So it is elegant. This 6 means 6 molecules of NH3. One molecule of NH3 donate one pair of electrons.

6 molecules of NH3 donate 6 pair of electrons. We call this 6 as coordination number. Remember that coordination number shows the number of pair of electrons donated.

This chromium, NH3 and the square bracket is called coordination sphere or coordination entity. This chlorine outside the bracket is called counter ion. Secondly, Consider this complex compound.

Here cobalt is a metal atom and we call it central atom. This chlorine is ligand, this 2 is the coordination number of chlorine, this NH3 is another ligand and this 4 is its coordination number. This whole thing and the square bracket is known as coordination sphere or coordination entity. This chlorine outside the square bracket or coordination sphere is called counter ion.

Thus noted down all these basic terms of coordination compounds. Now let me teach you Warner's theory. Well, Warner is the first scientist who successfully studied coordination compounds.

He took cobalt chloride and he react it with NH3. After reaction, he got cobalt chloride. .6NH3. Secondly, he added silver nitrate to cobalt.6NH3.

After reaction, he got 3 moles of HCl3 or silver chloride. in the form of white precipitate or white ppt. Now listen carefully, Warner baba thought that 3 chlorine are weakly or indirectly bonded to cobalt and 6 NH3 strongly or directly bonded to cobalt that's why chlorine love to react with silver.

So he rearranged this compound. He writes the central metal atom of cobalt then he takes NH3 and there are six molecules of NH3. He puts square bracket around these two species. Finally, he writes chlorine and there are three of them.

So, Werner Baba therefore say that six NH3 are directly bonded to cobalt and three chlorine are indirectly bonded to cobalt. He called this compound as coordination compound. Remember that This is the first coordination compound in chemistry.

Now what is the conclusion of Warner's theory? Well, Warner-Baba states that every metal atom of coordination compounds has two types of valencies. Primary valency and secondary valency.

Primary valency is satisfied by negative ion. For example, here in this coordination compound, chlorine is a negative ion. It satisfies the primary valency of cobalt.

While secondary valency is satisfied by positive ion or neutral molecule. For example, here in this compound, the NH3 is a neutral molecule. It satisfies the secondary valency of cobalt.

Secondly, primary valency represents the oxidation state of a central metal atom while secondary valency represents the coordination number. Thirdly, primary valency is denoted by dots and secondary valency is denoted by line. Fourthly, primary valency is ionizable.

For example, chlorine is ionizable and aqueous solution. While secondary valency is not ionizable, for example, NH3 is directly bonded to cobalt, it is not ionized. Thus noted down all these important points. Now how can we calculate primary and secondary valencies of a central metal atom? Well, consider these coordination compounds.

We have already learned that primary valency is the oxidation number of a central atom and secondary valency is coordination number.
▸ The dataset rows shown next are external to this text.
-- the two pipelines agree on nonnegative scores
set_option maxRecDepth 8000 in
set_option maxHeartbeats 1600000 in
lemma pipe_eq (a b c : Int) (ha : 0 ≤ a) (hb : 0 ≤ b) (hc : 0 ≤ c) :
    pipeA a b c = pipeB a b c := by
  have key : ∀ x : Int, 0 ≤ x → x = 0 ∨ 0 < x := fun x hx => by omega
  rcases key a ha with hA | hA <;> rcases key b hb with hB | hB <;>
    rcases key c hc with hC | hC <;> clear key ha hb hc <;>
  rcases lt_trichotomy a b with h1 | h1 | h1 <;>
  rcases lt_trichotomy a c with h2 | h2 | h2 <;>
  rcases lt_trichotomy b c with h3 | h3 | h3 <;>
  (try (exfalso; omega)) <;>
  (try have n1 := h1.ne) <;> (try have m1 := h1.ne') <;> (try have k1 := not_lt.mpr h1.le) <;>
  (try have n2 := h2.ne) <;> (try have m2 := h2.ne') <;> (try have k2 := not_lt.mpr h2.le) <;>
  (try have n3 := h3.ne) <;> (try have m3 := h3.ne') <;> (try have k3 := not_lt.mpr h3.le) <;>
  (try have na := hA.ne) <;> (try have ma := hA.ne') <;>
  (try have nb := hB.ne) <;> (try have mb := hB.ne') <;>
  (try have nc := hC.ne) <;> (try have mc := hC.ne') <;>
  (try have pa := not_lt.mpr hA.le) <;> (try have pb := not_lt.mpr hB.le) <;>
  (try have pc := not_lt.mpr hC.le) <;>
  simp [pipeA, pipeB, PySem.List.sorted, PySem.List.insertBy.eq_1, PySem.List.insertBy.eq_2,
    List.getD, List.range_succ, *]

lemma solution_eq_pipeA (answers : List Int) :
    solution answers = pipeA (pvScore answers (pvPatterns.getD 0 []))
      (pvScore answers (pvPatterns.getD 1 [])) (pvScore answers (pvPatterns.getD 2 [])) := by
  unfold solution
  have h0 := score_nonneg answers (pvPatterns.getD 0 [])
  have h1 := score_nonneg answers (pvPatterns.getD 1 [])
  have h2 := score_nonneg answers (pvPatterns.getD 2 [])
  simp only [List.getD] at h0 h1 h2 ⊢
  simp only [show List.range 3 = [0,1,2] from rfl, List.foldl_cons, List.foldl_nil, cnt_eq,
    zero_add]
  by_cases c0 : 0 < pvScore answers (pvPatterns[0]?.getD []) <;>
    by_cases c1 : 0 < pvScore answers (pvPatterns[1]?.getD []) <;>
    by_cases c2 : 0 < pvScore answers (pvPatterns[2]?.getD []) <;>
  (try have e0 : pvScore answers (pvPatterns[0]?.getD []) = 0 := by omega) <;>
  (try have e1 : pvScore answers (pvPatterns[1]?.getD []) = 0 := by omega) <;>
  (try have e2 : pvScore answers (pvPatterns[2]?.getD []) = 0 := by omega) <;>
  simp [pipeA, List.getD, *]

lemma solution_alt_eq_pipeB (answers : List Int) :
    solution_alt answers = pipeB (pvScore answers (pvPatterns.getD 0 []))
      (pvScore answers (pvPatterns.getD 1 [])) (pvScore answers (pvPatterns.getD 2 [])) := by
  unfold solution_alt
  have e0 := histScore_eq answers (pvPatterns.getD 0 []) (by decide)
  have e1 := histScore_eq answers (pvPatterns.getD 1 []) (by decide)
  have e2 := histScore_eq answers (pvPatterns.getD 2 []) (by decide)
  simp only [show PySem.List.enumerate pvPatterns
      = [((0:Int), pvPatterns.getD 0 []), (1, pvPatterns.getD 1 []), (2, pvPatterns.getD 2 [])]
    from rfl, List.foldl_cons, List.foldl_nil, e0, e1, e2, pipeB]
  norm_num

-- ===== VERDICT (by name: the statement is the Claim_ definition above) =====
theorem solution_spec : Claim_equal_solution := by
  intro answers _
  unfold Spec_solution
  rw [solution_eq_pipeA, solution_alt_eq_pipeB]
  exact pipe_eq _ _ _ (score_nonneg _ _) (score_nonneg _ _) (score_nonneg _ _)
Now in case of this molecule, the central atom is cobalt. I am going to find its oxidation state. I write cobalt plus 6 into NH3 plus 3 chlorine equals 0. We know that NH3 is a neutral molecule so its oxidation state is 0 and that of chlorine is positive 1. So I write cobalt plus 6 into 0 plus 3 into negative 1 equals 0. After calculation I get positive 3. The oxidation state of cobalt is positive 3. So, the primary valency of cobalt is 3. Here, we can see that there are 6 ligands of NH3. So, the secondary valency of cobalt is 6. Secondly, in case of this molecule, I find the oxidation state of iron.

I write iron plus 6 into Cn equals negative 4. Because the overall charge on this coordination compound is negative 4. We know that The oxidation state of Cn is negative 1. I write iron plus 6 into negative 1 equals negative 4. After calculation, I get positive 2. The oxidation state of iron is positive 2. So, the primary valency of iron is positive 2. Here, there are 6 ligands of Cn. The coordination number is 6. So, the secondary valency of iron is 6. Therefore, Using this trick, we can easily calculate the primary and secondary valences of a central metal atom. Now let me teach you the structure of Warner's theory.
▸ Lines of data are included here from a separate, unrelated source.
-- pv_equiv track=rewrite | github.com/nomadlife/python-exercise | Puzzle/blocks.py | shape2data
-- ===== SOURCE A (Python) =====
-- def shape2data(shape):
--     shape_number = []
--     position = 1
--     for s in shape:
--         if s == 'o':
--             shape_number.append(position)
--             position += 1
--         elif s == 'x':
--             position += 1
--         elif s == ';':
--             if position <= 8: position = 9
--             elif position <= 16: position = 17
--             elif position <= 24: position = 25
--             elif position <= 32: position = 33
--             elif position <= 40: position = 41
--     return tuple(shape_number)
-- ===== SOURCE B (Python) =====
-- def shape2data(shape):
--     def offsets(base, row):
--         cells = [c for c in row if c in ('o', 'x')]
--         occ = [base + i for i, c in enumerate(cells) if c == 'o']
--         return occ, base + len(cells)
--
--     first, *rest = shape.split(';')
--     result, base = offsets(1, first)
--     for row in rest:
--         if base <= 40:
--             base += 8 - (base - 1) % 8
--         occ, base = offsets(base, row)
--         result += occ
--     return tuple(result)
-- ===== Notes on version B (the rewrite author's own statement) =====
-- stated objective: alternative
-- what changed: B replaces A's character-by-character state machine by a per-row decomposition: it splits on the row separator, filters each row down to its o/x cells, computes the occupied offsets arithmetically with enumerate over the filtered cells, advances the base by the cell count, and rounds the base with a modular formula between rows instead of A's five-way if/elif chain.
import Mathlib
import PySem

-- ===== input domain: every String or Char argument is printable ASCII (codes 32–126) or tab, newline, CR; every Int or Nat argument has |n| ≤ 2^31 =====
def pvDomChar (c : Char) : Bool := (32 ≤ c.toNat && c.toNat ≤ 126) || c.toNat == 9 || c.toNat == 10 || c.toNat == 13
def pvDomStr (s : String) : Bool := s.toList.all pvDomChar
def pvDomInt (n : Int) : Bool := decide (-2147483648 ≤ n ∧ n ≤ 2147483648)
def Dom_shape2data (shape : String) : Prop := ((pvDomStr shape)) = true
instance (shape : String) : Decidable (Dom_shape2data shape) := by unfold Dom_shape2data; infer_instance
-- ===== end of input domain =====

-- B processes the shape row by row: it splits on ';', filters each row down to its o/x cells,
-- computes the occupied offsets arithmetically from enumerate over the cells, and rounds the
-- running base with a modular formula between rows (alternative decomposition).

-- ===== PORT A =====
-- one step of A's loop body over (shape_number, position)
def pvStepA (st : List Int × Int) (s : Char) : List Int × Int :=
  if s = 'o' then (st.1 ++ [st.2], st.2 + 1)
  else if s = 'x' then (st.1, st.2 + 1)
  else if s = ';' then
    (st.1,
      if st.2 ≤ 8 then 9
      else if st.2 ≤ 16 then 17
      else if st.2 ≤ 24 then 25
      else if st.2 ≤ 32 then 33
      else if st.2 ≤ 40 then 41
      else st.2)
  else st

def shape2data (shape : String) : List Int :=
  (shape.toList.foldl pvStepA (([] : List Int), (1 : Int))).1

-- ===== PORT B =====
-- shape.split(';') on the character list (Python str.split with a one-char separator: empty
-- segments kept; exact hand port)
def pvSplitSemi : List Char → List (List Char)
  | [] => [[]]
  | c :: l =>
    if c = ';' then [] :: pvSplitSemi l
    else
      match pvSplitSemi l with
      | [] => [[c]]
      | s :: ss => (c :: s) :: ss

-- Source B's offsets(base, row): filter the row to its o/x cells, enumerate them, keep the 'o'
-- indices shifted by base, and return the advanced base
def pvOffsets (base : Int) (row : List Char) : List Int × Int :=
  let cells := row.filter (fun c => c == 'o' || c == 'x')
  (((PySem.List.enumerate cells).filter (fun q => q.2 == 'o')).map (fun q => base + q.1),
   base + cells.length)

-- one iteration of Source B's row loop: round the base, then process the row
def pvRowB (st : List Int × Int) (row : List Char) : List Int × Int :=
  let base := if st.2 ≤ 40 then st.2 + (8 - PySem.Int.mod (st.2 - 1) 8) else st.2
  let o := pvOffsets base row
  (st.1 ++ o.1, o.2)

def shape2data_alt (shape : String) : List Int :=
  match pvSplitSemi shape.toList with
  | [] => []
  | first :: rest =>
    (rest.foldl pvRowB (pvOffsets 1 first)).1

-- ===== PRECONDITION & SPEC =====
def Spec_shape2data (shape : String) (out : List Int) : Prop := out = shape2data_alt shape
instance (shape : String) (out : List Int) : Decidable (Spec_shape2data shape out) := by unfold Spec_shape2data; infer_instance

-- ===== CLAIM =====
def Claim_equal_shape2data : Prop := ∀ (shape : String), Dom_shape2data shape → Spec_shape2data shape (shape2data shape)

-- ===== LEMMAS AND PROOFS =====

-- shifting the enumerate start is the same as shifting the added base
theorem pvOffMap (cells : List Char) (s₁ s₂ t₁ t₂ : Int) (h : t₁ + s₁ = t₂ + s₂) :
    ((PySem.List.enumerate cells s₁).filter (fun q => q.2 == 'o')).map (fun q => t₁ + q.1)
      = ((PySem.List.enumerate cells s₂).filter (fun q => q.2 == 'o')).map (fun q => t₂ + q.1) := by
  induction cells generalizing s₁ s₂ with
  | nil => simp [PySem.List.enumerate]
  | cons c cs ih =>
    rw [PySem.List.enumerate_cons, PySem.List.enumerate_cons]
    by_cases hc : (c == 'o') = true
    · simp only [List.filter_cons, hc, if_pos, List.map_cons]
      exact congrArg₂ _ h (ih (s₁+1) (s₂+1) (by omega))
    · simp only [List.filter_cons, hc, Bool.false_eq_true, if_false]
      exact ih (s₁+1) (s₂+1) (by omega)

theorem pvOffsets_cons_o (row : List Char) (p : Int) :
    pvOffsets p ('o' :: row) = (p :: (pvOffsets (p+1) row).1, (pvOffsets (p+1) row).2) := by
  unfold pvOffsets
  simp only [List.filter_cons]
  norm_num
  constructor
  · exact pvOffMap (row.filter (fun c => c == 'o' || c == 'x')) 1 0 p (p+1) (by omega)
  · ring

theorem pvOffsets_cons_x (row : List Char) (p : Int) :
    pvOffsets p ('x' :: row) = pvOffsets (p+1) row := by
  unfold pvOffsets
  simp only [List.filter_cons]
  norm_num
  simp only [List.filter_cons]
  norm_num
  constructor
  · exact pvOffMap (row.filter (fun c => c == 'o' || c == 'x')) 1 0 p (p+1) (by omega)
  · ring

theorem pvOffsets_cons_other (c : Char) (row : List Char) (p : Int)
    (ho : c ≠ 'o') (hx : c ≠ 'x') :
    pvOffsets p (c :: row) = pvOffsets p row := by
  unfold pvOffsets
  simp [ho, hx]

-- A's if/elif rounding chain equals B's modular rounding for positions ≥ 1
theorem pvRoundB_eq (p : Int) (hp : 1 ≤ p) :
    (if p ≤ 8 then (9 : Int)
     else if p ≤ 16 then 17
     else if p ≤ 24 then 25
     else if p ≤ 32 then 33
     else if p ≤ 40 then 41
     else p)
      = (if p ≤ 40 then p + (8 - PySem.Int.mod (p - 1) 8) else p) := by
  rw [PySem.Int.mod_eq_emod_of_pos (by omega : (0:Int) < 8)]
  have h8 := Int.emod_nonneg (p - 1) (by omega : (8:Int) ≠ 0)
  have h8' := Int.emod_lt_of_pos (p - 1) (by omega : (0:Int) < 8)
  have := Int.emod_emod_of_dvd (p - 1) (dvd_refl (8:Int))
  split_ifs <;> omega

theorem pvRoundB_pos (p : Int) (hp : 1 ≤ p) :
    1 ≤ (if p ≤ 40 then p + (8 - PySem.Int.mod (p - 1) 8) else p) := by
  rw [PySem.Int.mod_eq_emod_of_pos (by omega : (0:Int) < 8)]
  have h8' := Int.emod_lt_of_pos (p - 1) (by omega : (0:Int) < 8)
  split_ifs <;> omega

theorem pvStepA_pos (st : List Int × Int) (c : Char) (hc : c ≠ ';') (h : 1 ≤ st.2) :
    1 ≤ (pvStepA st c).2 := by
  unfold pvStepA
  split_ifs <;> first | exact h | (dsimp only; omega)

theorem pvSplitSemi_ne_nil (l : List Char) : pvSplitSemi l ≠ [] := by
  cases l with
  | nil => simp [pvSplitSemi]
  | cons c l =>
    unfold pvSplitSemi
    split_ifs
    · simp
    · cases h : pvSplitSemi l <;> simp

-- one non-';' step of A equals prepending that character's cell to B's row computation
theorem pvOffsets_step (c : Char) (row : List Char) (acc : List Int) (p : Int) (hc : c ≠ ';') :
    (acc ++ (pvOffsets p (c :: row)).1, (pvOffsets p (c :: row)).2)
      = ((pvStepA (acc, p) c).1 ++ (pvOffsets (pvStepA (acc, p) c).2 row).1,
         (pvOffsets (pvStepA (acc, p) c).2 row).2) := by
  by_cases ho : c = 'o'
  · subst ho
    simp [pvStepA, pvOffsets_cons_o]
  · by_cases hx : c = 'x'
    · subst hx
      simp [pvStepA, pvOffsets_cons_x]
    · simp [pvStepA, ho, hx, hc, pvOffsets_cons_other c row p ho hx]

-- main loop equivalence: A's single character pass equals B's split + per-row computation
theorem pvMain (l : List Char) (acc : List Int) (p : Int) (h : 1 ≤ p) :
    l.foldl pvStepA (acc, p) =
      (match pvSplitSemi l with
       | [] => (acc, p)
       | first :: rest =>
         rest.foldl pvRowB (acc ++ (pvOffsets p first).1, (pvOffsets p first).2)) := by
  induction l generalizing acc p with
  | nil => simp [pvSplitSemi, pvOffsets]
  | cons c l ih =>
    by_cases hc : c = ';'
    · subst hc
      have hstep : pvStepA (acc, p) ';' =
          (acc, if p ≤ 40 then p + (8 - PySem.Int.mod (p - 1) 8) else p) := by
        rw [← pvRoundB_eq p h]; rfl
      have hrec := ih acc _ (pvRoundB_pos p h)
      cases hsp : pvSplitSemi l with
      | nil => exact absurd hsp (pvSplitSemi_ne_nil l)
      | cons s ss =>
        simp only [hsp] at hrec
        have hsp2 : pvSplitSemi (';' :: l) = [] :: s :: ss := by
          simp [pvSplitSemi, hsp]
        simp only [List.foldl_cons, hstep, hrec, hsp2]
        simp [pvRowB, pvOffsets]
    · have hrec := ih (pvStepA (acc, p) c).1 (pvStepA (acc, p) c).2 (pvStepA_pos _ c hc h)
      simp only [List.foldl_cons]
      rw [show pvStepA (acc, p) c = ((pvStepA (acc, p) c).1, (pvStepA (acc, p) c).2) from rfl,
        hrec]
      cases hsp : pvSplitSemi l with
      | nil => exact absurd hsp (pvSplitSemi_ne_nil l)
      | cons s ss =>
        simp only [pvSplitSemi, hc, if_false, hsp]
        rw [← pvOffsets_step c s acc p hc]

-- ===== VERDICT =====
theorem shape2data_spec : Claim_equal_shape2data := by
  intro shape _
  unfold Spec_shape2data shape2data shape2data_alt
  rw [pvMain shape.toList ([] : List Int) 1 (by norm_num)]
  cases hsp : pvSplitSemi shape.toList with
  | nil => exact absurd hsp (pvSplitSemi_ne_nil _)
  | cons s ss => simp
Well, consider these four coordination compounds. I write cobalt and I draw six lines as the octahedral structure. Similarly, in case of these three compounds, I write cobalt and I draw six lines as a octahedral structure. We know that primary valency is denoted by dots and secondary valency is denoted by line. Now listen carefully.

These are 6 molecules of NH3. I draw these 6 molecules of NH3 around the central atom cobalt. Now I take these 3 ions of chlorine.

They satisfy the primary valency. So I randomly draw 3 dot lines. and I put three chlorine ions around cobalt.

Remember that you can draw this dotted line in any direction around the central atom. Secondly, in this coordination compound, there are five molecules of NH3. I write them around the central atom. Now one secondary valency is left behind. So I place one chlorine here.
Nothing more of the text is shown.